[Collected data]
******************************

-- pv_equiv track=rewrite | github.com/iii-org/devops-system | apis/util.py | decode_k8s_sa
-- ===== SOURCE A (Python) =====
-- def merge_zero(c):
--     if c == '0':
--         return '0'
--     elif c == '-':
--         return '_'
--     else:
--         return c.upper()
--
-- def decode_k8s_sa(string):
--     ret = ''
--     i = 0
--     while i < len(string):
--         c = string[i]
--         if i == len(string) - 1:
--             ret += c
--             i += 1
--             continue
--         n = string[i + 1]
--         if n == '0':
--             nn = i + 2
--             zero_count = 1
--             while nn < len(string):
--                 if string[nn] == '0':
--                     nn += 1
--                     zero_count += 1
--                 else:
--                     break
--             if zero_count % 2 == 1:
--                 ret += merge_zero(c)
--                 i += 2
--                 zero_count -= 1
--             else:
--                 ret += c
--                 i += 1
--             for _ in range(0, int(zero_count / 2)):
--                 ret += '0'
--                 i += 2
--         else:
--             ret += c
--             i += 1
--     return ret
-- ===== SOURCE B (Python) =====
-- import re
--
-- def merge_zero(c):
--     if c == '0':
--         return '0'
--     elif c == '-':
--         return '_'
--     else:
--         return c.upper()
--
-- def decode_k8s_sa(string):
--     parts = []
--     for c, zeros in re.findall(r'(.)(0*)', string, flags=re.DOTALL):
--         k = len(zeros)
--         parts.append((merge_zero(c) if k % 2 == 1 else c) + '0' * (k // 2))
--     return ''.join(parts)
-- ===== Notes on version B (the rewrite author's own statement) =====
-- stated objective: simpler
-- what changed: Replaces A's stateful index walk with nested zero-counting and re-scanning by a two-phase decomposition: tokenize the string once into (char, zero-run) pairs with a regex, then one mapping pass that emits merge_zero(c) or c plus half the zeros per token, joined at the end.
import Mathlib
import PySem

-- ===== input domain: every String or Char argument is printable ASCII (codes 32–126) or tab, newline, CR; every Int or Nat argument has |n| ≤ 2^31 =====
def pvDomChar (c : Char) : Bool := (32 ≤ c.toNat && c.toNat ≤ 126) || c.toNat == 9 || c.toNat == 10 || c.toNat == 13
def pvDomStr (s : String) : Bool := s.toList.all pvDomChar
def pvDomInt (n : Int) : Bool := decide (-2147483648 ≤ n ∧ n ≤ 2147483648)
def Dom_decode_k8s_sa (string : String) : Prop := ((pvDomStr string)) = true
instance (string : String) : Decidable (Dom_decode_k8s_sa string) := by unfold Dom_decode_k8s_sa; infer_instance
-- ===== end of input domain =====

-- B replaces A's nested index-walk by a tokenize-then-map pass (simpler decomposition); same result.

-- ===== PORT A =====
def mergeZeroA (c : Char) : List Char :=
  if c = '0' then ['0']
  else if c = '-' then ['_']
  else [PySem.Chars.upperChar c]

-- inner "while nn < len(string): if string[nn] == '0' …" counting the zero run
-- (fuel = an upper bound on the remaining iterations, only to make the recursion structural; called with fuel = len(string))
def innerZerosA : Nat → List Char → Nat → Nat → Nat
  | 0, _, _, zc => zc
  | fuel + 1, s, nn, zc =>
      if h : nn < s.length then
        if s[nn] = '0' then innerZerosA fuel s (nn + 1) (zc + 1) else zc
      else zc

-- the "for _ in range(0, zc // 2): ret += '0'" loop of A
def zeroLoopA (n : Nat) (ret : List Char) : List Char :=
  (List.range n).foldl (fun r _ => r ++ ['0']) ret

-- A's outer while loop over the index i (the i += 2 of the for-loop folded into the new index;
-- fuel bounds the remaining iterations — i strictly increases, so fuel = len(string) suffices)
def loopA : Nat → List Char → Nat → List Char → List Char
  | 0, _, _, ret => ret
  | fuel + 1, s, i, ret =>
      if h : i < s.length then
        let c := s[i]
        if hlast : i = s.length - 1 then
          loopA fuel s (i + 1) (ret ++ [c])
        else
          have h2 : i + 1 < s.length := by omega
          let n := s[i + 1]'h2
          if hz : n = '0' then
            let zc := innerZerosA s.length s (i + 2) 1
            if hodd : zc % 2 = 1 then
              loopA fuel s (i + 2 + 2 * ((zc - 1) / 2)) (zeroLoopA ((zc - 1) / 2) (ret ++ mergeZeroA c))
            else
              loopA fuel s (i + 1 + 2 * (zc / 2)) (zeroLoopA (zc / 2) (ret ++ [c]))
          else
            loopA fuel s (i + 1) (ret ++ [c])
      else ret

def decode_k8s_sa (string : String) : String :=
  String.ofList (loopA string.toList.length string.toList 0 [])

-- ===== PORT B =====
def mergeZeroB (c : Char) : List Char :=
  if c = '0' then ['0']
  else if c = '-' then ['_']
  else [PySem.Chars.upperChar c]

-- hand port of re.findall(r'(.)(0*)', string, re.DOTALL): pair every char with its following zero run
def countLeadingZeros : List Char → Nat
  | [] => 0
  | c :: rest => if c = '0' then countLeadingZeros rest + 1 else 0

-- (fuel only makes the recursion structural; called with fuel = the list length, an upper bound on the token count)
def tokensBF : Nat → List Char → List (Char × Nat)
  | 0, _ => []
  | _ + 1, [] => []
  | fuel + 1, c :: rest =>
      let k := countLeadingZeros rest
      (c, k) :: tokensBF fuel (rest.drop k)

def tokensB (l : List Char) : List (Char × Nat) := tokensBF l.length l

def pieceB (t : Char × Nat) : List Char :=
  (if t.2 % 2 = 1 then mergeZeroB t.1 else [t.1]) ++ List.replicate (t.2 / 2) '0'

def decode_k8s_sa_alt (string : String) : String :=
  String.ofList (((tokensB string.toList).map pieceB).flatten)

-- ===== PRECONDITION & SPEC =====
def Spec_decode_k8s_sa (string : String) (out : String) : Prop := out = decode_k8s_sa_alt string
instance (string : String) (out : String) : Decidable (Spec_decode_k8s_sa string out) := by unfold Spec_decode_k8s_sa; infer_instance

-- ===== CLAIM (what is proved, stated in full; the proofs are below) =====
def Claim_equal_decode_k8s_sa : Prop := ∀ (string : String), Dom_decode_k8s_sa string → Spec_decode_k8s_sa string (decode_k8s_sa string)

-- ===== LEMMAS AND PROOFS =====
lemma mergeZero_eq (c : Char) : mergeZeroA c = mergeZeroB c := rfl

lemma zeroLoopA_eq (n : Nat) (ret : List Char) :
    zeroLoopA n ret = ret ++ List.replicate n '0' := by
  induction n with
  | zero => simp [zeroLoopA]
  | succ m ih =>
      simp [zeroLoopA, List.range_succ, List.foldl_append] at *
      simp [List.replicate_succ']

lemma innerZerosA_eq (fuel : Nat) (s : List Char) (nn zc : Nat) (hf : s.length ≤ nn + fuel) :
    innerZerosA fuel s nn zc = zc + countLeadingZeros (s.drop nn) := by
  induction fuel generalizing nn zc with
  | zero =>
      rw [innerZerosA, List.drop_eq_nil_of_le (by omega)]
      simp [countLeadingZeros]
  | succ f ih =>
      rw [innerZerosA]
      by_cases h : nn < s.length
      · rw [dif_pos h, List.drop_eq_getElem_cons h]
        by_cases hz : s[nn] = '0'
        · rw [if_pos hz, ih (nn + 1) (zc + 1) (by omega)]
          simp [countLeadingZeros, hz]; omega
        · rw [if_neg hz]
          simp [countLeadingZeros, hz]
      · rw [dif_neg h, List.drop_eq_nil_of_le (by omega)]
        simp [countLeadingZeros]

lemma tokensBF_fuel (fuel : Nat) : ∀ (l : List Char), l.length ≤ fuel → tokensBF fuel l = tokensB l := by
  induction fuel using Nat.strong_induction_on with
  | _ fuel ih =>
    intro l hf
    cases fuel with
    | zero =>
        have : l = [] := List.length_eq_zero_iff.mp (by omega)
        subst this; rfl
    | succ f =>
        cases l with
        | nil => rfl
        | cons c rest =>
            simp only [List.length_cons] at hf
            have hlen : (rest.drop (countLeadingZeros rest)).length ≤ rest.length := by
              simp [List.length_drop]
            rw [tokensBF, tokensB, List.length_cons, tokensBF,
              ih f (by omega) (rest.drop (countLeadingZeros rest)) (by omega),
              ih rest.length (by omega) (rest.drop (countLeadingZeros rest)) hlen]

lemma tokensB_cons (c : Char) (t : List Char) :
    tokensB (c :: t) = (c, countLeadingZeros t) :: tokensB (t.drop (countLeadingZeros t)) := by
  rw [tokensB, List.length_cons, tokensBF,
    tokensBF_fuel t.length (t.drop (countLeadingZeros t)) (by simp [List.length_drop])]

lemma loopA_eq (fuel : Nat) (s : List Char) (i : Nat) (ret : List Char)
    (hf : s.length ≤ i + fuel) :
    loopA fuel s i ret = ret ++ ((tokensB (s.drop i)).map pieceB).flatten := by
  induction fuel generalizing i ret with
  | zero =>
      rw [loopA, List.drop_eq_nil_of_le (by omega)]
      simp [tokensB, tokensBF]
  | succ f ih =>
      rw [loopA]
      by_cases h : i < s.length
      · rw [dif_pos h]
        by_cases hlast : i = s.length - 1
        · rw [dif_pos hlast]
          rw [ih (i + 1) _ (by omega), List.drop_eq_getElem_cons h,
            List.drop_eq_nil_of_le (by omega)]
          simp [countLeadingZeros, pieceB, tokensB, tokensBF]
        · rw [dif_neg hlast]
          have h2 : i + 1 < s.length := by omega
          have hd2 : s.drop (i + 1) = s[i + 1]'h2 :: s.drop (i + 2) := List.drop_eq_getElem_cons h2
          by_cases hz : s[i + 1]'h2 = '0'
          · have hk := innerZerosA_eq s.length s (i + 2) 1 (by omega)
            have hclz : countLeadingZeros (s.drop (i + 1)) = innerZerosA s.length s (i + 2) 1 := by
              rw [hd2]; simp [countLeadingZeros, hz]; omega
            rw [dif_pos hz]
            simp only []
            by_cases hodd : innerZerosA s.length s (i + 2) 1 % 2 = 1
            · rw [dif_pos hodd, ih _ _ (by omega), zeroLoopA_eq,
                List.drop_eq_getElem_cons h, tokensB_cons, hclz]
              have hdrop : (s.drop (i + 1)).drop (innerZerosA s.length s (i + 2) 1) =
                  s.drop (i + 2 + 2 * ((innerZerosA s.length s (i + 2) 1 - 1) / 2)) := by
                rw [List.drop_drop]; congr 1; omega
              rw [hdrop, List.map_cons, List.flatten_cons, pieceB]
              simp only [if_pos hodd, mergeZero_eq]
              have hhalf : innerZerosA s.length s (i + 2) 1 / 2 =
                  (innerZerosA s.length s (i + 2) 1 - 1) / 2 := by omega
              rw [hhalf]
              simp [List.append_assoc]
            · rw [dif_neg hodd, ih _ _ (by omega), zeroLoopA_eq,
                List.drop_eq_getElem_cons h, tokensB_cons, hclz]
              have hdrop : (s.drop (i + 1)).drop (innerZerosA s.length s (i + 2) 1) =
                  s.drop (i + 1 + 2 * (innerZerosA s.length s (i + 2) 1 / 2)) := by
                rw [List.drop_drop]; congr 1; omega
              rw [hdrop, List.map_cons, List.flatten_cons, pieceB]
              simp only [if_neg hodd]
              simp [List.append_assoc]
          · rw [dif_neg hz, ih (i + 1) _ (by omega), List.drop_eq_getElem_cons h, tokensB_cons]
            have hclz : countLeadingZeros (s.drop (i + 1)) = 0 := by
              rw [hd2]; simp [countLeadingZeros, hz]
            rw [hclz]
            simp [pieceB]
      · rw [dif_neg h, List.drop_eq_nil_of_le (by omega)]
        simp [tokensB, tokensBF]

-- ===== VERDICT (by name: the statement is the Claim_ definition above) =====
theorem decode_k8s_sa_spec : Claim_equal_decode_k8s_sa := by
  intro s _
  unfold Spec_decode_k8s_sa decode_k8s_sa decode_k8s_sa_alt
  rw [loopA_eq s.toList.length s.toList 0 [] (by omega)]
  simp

******************************

_Exercise details_
Show all lines above containing "walk".

_Exercise response_
-- what changed: Replaces A's stateful index walk with nested zero-counting and re-scanning by a two-phase decomposition: tokenize the string once into (char, zero-run) pairs with a regex, then one mapping pass that emits merge_zero(c) or c plus half the zeros per token, joined at the end.
-- B replaces A's nested index-walk by a tokenize-then-map pass (simpler decomposition); same result.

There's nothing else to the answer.